*EXERCISE AIM*: In the records below, begin at the line that has "simp only [cellOf] at hcell" and stop after the line that has "have hu : stableLoop"; quote those lines verbatim and nothing more.
===
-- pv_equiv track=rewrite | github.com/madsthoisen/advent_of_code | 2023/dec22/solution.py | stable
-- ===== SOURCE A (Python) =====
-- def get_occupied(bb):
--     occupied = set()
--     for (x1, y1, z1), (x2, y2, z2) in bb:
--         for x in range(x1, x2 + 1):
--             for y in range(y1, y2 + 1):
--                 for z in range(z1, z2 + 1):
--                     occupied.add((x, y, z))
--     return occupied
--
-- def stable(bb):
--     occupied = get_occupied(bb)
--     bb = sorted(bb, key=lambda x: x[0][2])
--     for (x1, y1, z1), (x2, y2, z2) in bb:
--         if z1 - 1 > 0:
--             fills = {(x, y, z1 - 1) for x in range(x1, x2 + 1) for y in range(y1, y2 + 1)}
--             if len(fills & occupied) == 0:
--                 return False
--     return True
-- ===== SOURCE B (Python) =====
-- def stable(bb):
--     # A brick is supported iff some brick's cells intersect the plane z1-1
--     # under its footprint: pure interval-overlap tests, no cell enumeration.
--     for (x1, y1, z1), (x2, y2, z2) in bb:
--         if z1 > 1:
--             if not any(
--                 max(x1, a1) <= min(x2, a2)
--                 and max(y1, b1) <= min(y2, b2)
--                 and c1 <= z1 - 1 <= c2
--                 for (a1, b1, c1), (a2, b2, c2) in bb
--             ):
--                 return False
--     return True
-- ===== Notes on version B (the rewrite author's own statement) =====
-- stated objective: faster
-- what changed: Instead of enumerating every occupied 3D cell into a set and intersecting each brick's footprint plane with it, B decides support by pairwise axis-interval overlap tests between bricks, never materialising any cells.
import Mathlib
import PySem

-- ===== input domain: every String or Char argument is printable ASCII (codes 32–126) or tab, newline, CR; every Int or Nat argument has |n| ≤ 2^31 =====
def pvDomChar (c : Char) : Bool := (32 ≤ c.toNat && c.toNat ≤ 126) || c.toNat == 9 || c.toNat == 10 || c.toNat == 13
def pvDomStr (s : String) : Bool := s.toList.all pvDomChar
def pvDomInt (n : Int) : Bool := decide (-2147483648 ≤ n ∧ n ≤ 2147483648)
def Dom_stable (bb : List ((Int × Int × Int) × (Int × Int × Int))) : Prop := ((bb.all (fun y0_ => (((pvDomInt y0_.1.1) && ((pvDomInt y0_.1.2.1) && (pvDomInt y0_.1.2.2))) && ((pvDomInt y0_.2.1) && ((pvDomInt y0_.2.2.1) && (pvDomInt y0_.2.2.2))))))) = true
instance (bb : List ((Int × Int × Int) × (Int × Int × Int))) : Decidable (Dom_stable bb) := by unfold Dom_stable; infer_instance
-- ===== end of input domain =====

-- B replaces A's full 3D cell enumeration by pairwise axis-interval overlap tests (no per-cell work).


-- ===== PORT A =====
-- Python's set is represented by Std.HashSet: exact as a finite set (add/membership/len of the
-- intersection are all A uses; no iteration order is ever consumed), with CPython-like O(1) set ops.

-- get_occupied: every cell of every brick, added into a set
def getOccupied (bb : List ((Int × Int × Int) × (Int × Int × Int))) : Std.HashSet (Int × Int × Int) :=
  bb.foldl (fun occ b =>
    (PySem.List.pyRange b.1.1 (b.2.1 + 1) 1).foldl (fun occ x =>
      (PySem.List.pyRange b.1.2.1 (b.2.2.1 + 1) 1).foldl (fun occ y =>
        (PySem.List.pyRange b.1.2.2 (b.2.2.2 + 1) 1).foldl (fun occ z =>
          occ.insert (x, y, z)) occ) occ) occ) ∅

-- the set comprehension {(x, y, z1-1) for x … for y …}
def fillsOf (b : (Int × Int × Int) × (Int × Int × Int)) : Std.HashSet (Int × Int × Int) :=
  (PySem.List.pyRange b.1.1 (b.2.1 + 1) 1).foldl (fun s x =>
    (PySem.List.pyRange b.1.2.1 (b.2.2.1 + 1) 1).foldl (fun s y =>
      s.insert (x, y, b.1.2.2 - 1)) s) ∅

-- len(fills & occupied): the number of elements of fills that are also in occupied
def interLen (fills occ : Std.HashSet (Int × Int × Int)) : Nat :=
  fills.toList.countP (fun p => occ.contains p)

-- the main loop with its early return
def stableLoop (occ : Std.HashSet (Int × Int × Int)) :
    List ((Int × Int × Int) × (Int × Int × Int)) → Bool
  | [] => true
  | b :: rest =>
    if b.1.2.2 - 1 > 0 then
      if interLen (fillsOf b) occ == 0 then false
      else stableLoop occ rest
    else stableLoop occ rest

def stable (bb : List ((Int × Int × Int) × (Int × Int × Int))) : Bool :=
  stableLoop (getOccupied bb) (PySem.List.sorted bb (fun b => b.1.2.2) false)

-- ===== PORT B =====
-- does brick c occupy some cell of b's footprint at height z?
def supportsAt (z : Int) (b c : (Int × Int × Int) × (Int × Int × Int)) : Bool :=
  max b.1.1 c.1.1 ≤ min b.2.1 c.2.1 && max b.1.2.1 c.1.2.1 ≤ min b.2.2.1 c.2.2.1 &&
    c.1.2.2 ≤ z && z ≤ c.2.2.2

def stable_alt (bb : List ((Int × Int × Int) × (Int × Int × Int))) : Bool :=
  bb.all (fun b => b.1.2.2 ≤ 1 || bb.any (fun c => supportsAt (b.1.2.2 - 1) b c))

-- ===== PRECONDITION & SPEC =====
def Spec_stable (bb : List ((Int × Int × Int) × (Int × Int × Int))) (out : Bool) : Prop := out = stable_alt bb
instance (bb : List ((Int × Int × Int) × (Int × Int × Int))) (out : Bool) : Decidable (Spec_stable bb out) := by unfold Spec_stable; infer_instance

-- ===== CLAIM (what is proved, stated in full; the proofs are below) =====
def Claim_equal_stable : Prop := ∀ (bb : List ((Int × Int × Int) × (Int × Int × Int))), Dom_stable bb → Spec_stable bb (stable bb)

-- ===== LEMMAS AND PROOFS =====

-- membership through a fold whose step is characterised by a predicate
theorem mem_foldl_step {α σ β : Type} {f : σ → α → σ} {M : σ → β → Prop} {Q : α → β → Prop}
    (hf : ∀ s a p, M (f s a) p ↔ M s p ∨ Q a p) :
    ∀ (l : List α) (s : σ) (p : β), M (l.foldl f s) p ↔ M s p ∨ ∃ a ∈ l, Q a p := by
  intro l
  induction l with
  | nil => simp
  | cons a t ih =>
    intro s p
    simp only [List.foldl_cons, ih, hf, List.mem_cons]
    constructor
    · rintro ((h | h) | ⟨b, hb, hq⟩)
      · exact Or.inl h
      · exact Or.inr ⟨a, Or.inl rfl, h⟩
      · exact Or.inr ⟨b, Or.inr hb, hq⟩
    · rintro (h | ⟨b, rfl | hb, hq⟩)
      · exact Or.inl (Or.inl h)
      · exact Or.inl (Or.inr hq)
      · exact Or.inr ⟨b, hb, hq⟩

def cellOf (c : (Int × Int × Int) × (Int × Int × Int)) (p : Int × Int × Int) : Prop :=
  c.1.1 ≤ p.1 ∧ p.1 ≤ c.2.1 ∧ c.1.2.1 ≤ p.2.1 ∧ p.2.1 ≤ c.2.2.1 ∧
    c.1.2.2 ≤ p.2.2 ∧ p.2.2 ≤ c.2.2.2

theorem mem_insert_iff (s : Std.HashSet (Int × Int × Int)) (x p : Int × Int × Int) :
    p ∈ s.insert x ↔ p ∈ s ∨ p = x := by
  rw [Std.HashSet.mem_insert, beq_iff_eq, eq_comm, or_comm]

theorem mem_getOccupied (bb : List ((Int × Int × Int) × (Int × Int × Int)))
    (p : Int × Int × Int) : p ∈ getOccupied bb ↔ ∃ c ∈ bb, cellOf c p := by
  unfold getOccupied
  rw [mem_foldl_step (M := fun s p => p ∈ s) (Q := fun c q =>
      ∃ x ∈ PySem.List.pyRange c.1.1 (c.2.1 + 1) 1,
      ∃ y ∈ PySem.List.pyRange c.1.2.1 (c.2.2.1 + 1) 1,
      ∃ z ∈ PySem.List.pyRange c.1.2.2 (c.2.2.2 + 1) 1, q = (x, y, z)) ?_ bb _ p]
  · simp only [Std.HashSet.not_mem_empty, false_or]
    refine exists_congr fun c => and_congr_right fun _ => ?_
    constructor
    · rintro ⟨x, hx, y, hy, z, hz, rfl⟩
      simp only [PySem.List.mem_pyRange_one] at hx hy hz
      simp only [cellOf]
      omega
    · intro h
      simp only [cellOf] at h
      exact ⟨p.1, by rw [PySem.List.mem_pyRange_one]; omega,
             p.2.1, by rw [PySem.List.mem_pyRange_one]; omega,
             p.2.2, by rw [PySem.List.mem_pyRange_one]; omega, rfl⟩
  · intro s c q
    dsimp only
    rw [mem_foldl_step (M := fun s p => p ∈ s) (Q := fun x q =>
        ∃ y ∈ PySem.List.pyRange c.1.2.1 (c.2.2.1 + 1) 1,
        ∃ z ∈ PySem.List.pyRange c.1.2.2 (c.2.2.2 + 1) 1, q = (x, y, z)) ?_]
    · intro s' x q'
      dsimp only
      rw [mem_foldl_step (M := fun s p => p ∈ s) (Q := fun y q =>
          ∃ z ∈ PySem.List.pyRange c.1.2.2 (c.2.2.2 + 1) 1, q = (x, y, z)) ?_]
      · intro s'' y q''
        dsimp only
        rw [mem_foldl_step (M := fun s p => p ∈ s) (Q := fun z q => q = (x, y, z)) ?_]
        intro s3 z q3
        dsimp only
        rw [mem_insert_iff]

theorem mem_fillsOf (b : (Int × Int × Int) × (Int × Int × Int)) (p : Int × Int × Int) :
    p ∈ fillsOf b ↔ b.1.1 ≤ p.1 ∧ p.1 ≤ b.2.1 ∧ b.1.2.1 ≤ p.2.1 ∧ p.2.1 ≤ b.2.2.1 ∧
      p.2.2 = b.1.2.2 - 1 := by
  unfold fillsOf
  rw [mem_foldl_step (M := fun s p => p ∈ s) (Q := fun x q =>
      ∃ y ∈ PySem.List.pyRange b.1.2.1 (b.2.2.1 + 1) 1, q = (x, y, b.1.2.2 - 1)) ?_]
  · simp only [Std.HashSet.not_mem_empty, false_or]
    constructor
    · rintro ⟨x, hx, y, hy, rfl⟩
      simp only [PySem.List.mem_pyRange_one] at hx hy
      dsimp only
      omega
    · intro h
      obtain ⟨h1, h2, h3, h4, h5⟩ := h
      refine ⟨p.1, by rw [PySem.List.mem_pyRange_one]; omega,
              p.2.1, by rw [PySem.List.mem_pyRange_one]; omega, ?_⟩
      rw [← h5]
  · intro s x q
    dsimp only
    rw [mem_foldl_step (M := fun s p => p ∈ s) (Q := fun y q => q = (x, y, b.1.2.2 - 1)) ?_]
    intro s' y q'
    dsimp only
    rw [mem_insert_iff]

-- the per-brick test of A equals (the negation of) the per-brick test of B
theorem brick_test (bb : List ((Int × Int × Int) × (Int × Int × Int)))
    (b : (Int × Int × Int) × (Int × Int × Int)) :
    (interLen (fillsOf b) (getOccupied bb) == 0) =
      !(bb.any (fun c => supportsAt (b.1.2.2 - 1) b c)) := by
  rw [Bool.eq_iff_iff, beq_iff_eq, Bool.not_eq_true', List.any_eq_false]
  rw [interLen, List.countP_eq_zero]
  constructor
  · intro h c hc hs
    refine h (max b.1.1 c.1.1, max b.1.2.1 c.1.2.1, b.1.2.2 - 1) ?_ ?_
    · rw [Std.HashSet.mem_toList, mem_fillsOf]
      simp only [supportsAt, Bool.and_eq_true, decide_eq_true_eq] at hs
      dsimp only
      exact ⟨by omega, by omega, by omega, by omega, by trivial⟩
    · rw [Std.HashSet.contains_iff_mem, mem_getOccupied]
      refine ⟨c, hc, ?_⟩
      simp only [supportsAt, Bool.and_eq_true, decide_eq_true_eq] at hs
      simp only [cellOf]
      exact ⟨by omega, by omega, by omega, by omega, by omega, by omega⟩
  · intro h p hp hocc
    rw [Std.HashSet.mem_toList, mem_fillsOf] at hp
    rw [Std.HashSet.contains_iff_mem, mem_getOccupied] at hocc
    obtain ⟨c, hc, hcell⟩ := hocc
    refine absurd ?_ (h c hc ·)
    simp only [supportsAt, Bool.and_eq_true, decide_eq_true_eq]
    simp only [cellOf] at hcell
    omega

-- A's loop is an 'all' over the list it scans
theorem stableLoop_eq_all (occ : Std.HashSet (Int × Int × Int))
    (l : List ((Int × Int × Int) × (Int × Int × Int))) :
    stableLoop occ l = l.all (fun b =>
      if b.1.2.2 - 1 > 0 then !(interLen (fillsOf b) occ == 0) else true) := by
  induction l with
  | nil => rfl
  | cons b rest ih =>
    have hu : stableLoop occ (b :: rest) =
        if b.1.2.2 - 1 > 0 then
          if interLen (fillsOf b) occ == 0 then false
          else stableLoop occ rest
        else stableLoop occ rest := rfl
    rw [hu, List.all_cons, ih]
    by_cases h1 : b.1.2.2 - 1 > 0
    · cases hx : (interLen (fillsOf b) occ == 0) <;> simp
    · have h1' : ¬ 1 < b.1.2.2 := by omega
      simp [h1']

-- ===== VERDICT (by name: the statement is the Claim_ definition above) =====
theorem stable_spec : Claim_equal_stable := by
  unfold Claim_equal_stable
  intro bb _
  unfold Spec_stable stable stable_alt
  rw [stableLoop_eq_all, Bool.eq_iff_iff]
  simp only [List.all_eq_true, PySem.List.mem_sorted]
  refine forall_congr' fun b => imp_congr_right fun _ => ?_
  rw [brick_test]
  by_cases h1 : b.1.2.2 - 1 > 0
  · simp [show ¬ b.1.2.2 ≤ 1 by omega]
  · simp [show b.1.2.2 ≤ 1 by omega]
===
*YOUR RESPONSE*:
    simp only [cellOf] at hcell
    omega

-- A's loop is an 'all' over the list it scans
theorem stableLoop_eq_all (occ : Std.HashSet (Int × Int × Int))
    (l : List ((Int × Int × Int) × (Int × Int × Int))) :
    stableLoop occ l = l.all (fun b =>
      if b.1.2.2 - 1 > 0 then !(interLen (fillsOf b) occ == 0) else true) := by
  induction l with
  | nil => rfl
  | cons b rest ih =>
    have hu : stableLoop occ (b :: rest) =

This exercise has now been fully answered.